**About this exercise**
Once you find the line with "returned by .get" in the data that follows, repeat it and every line after it exactly, through the line with "none = fall through".

══ Task data

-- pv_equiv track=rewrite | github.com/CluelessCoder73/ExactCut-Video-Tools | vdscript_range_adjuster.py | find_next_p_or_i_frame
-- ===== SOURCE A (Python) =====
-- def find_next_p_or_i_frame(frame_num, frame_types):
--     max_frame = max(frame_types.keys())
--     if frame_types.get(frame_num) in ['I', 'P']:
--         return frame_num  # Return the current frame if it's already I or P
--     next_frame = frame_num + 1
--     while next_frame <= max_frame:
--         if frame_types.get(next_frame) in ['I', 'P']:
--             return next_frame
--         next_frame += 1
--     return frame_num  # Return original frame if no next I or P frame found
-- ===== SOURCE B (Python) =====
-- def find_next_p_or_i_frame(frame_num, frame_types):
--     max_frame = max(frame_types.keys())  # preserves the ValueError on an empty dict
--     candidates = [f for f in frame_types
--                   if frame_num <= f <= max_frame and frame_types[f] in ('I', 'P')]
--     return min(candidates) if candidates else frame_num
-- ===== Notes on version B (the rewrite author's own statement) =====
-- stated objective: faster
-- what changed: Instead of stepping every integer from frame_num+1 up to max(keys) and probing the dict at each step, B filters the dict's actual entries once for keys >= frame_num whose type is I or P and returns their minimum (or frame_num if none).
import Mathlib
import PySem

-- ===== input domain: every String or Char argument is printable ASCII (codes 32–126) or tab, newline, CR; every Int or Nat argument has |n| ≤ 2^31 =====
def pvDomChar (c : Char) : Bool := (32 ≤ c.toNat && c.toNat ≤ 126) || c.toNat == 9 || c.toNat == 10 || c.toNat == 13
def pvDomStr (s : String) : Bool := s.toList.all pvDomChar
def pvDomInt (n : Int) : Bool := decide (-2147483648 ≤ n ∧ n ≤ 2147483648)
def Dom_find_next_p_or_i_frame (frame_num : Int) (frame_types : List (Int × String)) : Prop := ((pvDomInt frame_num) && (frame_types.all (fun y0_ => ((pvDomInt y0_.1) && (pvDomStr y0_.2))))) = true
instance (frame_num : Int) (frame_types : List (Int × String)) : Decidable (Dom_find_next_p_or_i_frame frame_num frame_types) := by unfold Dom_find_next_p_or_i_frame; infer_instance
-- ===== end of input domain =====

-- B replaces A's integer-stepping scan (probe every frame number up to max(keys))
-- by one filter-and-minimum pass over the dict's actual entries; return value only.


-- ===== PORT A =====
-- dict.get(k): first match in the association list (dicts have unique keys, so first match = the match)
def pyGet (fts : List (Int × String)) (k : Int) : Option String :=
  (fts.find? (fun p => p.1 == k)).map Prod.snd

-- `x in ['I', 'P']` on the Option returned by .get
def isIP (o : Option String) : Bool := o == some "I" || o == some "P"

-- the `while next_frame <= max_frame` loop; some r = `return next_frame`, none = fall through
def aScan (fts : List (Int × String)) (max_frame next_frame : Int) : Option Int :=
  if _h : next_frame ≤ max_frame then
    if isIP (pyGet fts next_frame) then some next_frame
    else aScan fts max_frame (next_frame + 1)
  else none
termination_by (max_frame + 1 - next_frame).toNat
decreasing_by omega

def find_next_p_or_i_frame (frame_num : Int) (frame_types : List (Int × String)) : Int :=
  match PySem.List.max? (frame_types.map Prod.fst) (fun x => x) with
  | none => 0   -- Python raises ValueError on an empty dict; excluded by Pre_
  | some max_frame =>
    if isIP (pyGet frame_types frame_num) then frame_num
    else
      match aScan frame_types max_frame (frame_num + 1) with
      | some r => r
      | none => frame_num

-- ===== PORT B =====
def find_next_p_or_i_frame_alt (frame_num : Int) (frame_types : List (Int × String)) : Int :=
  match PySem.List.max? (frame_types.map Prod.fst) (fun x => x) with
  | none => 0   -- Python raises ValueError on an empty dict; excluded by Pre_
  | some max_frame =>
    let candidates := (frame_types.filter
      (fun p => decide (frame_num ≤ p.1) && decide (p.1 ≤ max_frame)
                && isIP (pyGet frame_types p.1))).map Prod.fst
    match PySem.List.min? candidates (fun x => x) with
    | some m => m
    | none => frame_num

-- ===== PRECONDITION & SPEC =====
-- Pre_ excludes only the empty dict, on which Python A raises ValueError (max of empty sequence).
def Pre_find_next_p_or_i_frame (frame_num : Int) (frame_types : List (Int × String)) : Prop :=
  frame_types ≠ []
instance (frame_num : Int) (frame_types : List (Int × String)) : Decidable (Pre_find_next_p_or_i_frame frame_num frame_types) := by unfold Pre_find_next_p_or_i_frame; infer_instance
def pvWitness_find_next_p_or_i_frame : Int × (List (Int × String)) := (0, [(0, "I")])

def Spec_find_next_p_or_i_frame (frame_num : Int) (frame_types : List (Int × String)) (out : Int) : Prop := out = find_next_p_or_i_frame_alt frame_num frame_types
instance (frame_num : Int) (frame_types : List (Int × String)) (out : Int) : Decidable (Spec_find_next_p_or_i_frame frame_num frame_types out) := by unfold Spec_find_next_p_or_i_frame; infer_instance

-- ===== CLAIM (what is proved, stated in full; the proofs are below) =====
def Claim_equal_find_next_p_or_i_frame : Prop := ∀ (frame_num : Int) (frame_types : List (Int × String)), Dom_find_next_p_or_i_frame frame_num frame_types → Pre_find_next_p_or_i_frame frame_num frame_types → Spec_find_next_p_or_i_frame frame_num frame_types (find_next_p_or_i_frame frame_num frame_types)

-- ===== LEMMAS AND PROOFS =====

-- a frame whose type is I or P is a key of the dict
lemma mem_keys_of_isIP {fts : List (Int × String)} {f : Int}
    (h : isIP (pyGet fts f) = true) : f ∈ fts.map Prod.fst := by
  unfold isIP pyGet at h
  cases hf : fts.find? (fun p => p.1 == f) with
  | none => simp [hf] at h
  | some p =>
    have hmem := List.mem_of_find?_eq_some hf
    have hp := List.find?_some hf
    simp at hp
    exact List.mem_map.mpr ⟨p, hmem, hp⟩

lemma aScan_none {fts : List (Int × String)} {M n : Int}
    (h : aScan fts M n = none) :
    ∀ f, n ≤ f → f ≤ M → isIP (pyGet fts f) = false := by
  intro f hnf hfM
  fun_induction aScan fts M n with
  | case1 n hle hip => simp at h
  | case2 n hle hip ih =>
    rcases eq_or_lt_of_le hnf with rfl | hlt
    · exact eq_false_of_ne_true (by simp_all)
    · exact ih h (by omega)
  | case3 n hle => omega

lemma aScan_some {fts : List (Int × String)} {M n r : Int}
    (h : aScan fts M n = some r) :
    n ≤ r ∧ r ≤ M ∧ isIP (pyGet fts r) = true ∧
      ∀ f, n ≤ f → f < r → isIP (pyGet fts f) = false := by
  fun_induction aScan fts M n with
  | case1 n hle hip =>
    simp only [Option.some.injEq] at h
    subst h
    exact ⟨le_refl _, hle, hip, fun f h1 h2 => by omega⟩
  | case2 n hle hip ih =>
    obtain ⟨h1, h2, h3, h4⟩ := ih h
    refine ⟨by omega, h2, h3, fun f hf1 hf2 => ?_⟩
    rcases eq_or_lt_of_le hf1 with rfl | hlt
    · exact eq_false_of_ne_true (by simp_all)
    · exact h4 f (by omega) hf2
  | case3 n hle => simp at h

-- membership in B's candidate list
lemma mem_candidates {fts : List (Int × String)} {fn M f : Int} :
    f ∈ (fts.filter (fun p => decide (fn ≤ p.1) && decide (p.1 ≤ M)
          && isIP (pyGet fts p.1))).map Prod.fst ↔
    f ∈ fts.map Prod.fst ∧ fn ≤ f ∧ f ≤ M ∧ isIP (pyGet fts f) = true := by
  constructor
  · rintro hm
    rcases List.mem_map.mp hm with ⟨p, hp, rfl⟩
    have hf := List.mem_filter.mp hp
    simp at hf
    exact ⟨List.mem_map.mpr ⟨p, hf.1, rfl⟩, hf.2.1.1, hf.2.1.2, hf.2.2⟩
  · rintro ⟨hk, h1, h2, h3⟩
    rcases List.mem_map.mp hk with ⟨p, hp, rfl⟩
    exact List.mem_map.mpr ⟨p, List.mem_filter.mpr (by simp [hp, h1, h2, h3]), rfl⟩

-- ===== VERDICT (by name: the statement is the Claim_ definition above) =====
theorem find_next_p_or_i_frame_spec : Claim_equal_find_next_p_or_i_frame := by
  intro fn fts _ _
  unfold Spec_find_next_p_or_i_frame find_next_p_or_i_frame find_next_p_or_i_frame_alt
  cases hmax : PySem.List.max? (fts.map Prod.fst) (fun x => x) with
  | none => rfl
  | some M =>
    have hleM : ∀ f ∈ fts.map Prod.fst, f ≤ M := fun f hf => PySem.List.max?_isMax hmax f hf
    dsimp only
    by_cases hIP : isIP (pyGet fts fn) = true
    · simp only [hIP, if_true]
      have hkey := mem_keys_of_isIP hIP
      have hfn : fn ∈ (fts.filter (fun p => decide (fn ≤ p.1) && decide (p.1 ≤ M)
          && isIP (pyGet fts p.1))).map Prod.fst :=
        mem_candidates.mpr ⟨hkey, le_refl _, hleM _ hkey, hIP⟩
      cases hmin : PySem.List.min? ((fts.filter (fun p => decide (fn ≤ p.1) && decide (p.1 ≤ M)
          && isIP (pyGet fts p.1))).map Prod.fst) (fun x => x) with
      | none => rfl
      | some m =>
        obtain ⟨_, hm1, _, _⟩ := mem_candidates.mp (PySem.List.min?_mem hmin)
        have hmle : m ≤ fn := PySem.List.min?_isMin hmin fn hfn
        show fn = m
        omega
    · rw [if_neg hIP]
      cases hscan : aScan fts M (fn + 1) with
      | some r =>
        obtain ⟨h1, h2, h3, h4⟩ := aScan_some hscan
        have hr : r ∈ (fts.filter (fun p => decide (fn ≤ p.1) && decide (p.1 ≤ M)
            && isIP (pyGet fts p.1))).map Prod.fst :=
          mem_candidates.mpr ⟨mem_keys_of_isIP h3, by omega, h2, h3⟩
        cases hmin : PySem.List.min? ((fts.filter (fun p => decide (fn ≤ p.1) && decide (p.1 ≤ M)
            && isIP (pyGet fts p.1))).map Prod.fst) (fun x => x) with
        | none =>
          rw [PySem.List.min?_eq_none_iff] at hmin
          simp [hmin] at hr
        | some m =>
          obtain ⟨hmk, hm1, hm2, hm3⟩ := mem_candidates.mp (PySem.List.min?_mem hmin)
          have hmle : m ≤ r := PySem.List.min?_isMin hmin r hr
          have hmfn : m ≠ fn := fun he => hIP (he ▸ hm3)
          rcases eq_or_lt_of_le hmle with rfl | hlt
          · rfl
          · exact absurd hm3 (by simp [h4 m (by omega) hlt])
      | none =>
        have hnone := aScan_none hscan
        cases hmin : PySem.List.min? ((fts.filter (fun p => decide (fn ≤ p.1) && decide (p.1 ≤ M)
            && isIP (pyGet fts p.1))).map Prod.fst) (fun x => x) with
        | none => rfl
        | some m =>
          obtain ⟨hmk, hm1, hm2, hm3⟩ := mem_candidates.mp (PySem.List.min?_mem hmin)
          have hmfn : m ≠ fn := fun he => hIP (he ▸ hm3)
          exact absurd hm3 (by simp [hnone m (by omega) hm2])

════

**Exercise solution**
-- `x in ['I', 'P']` on the Option returned by .get
def isIP (o : Option String) : Bool := o == some "I" || o == some "P"

-- the `while next_frame <= max_frame` loop; some r = `return next_frame`, none = fall through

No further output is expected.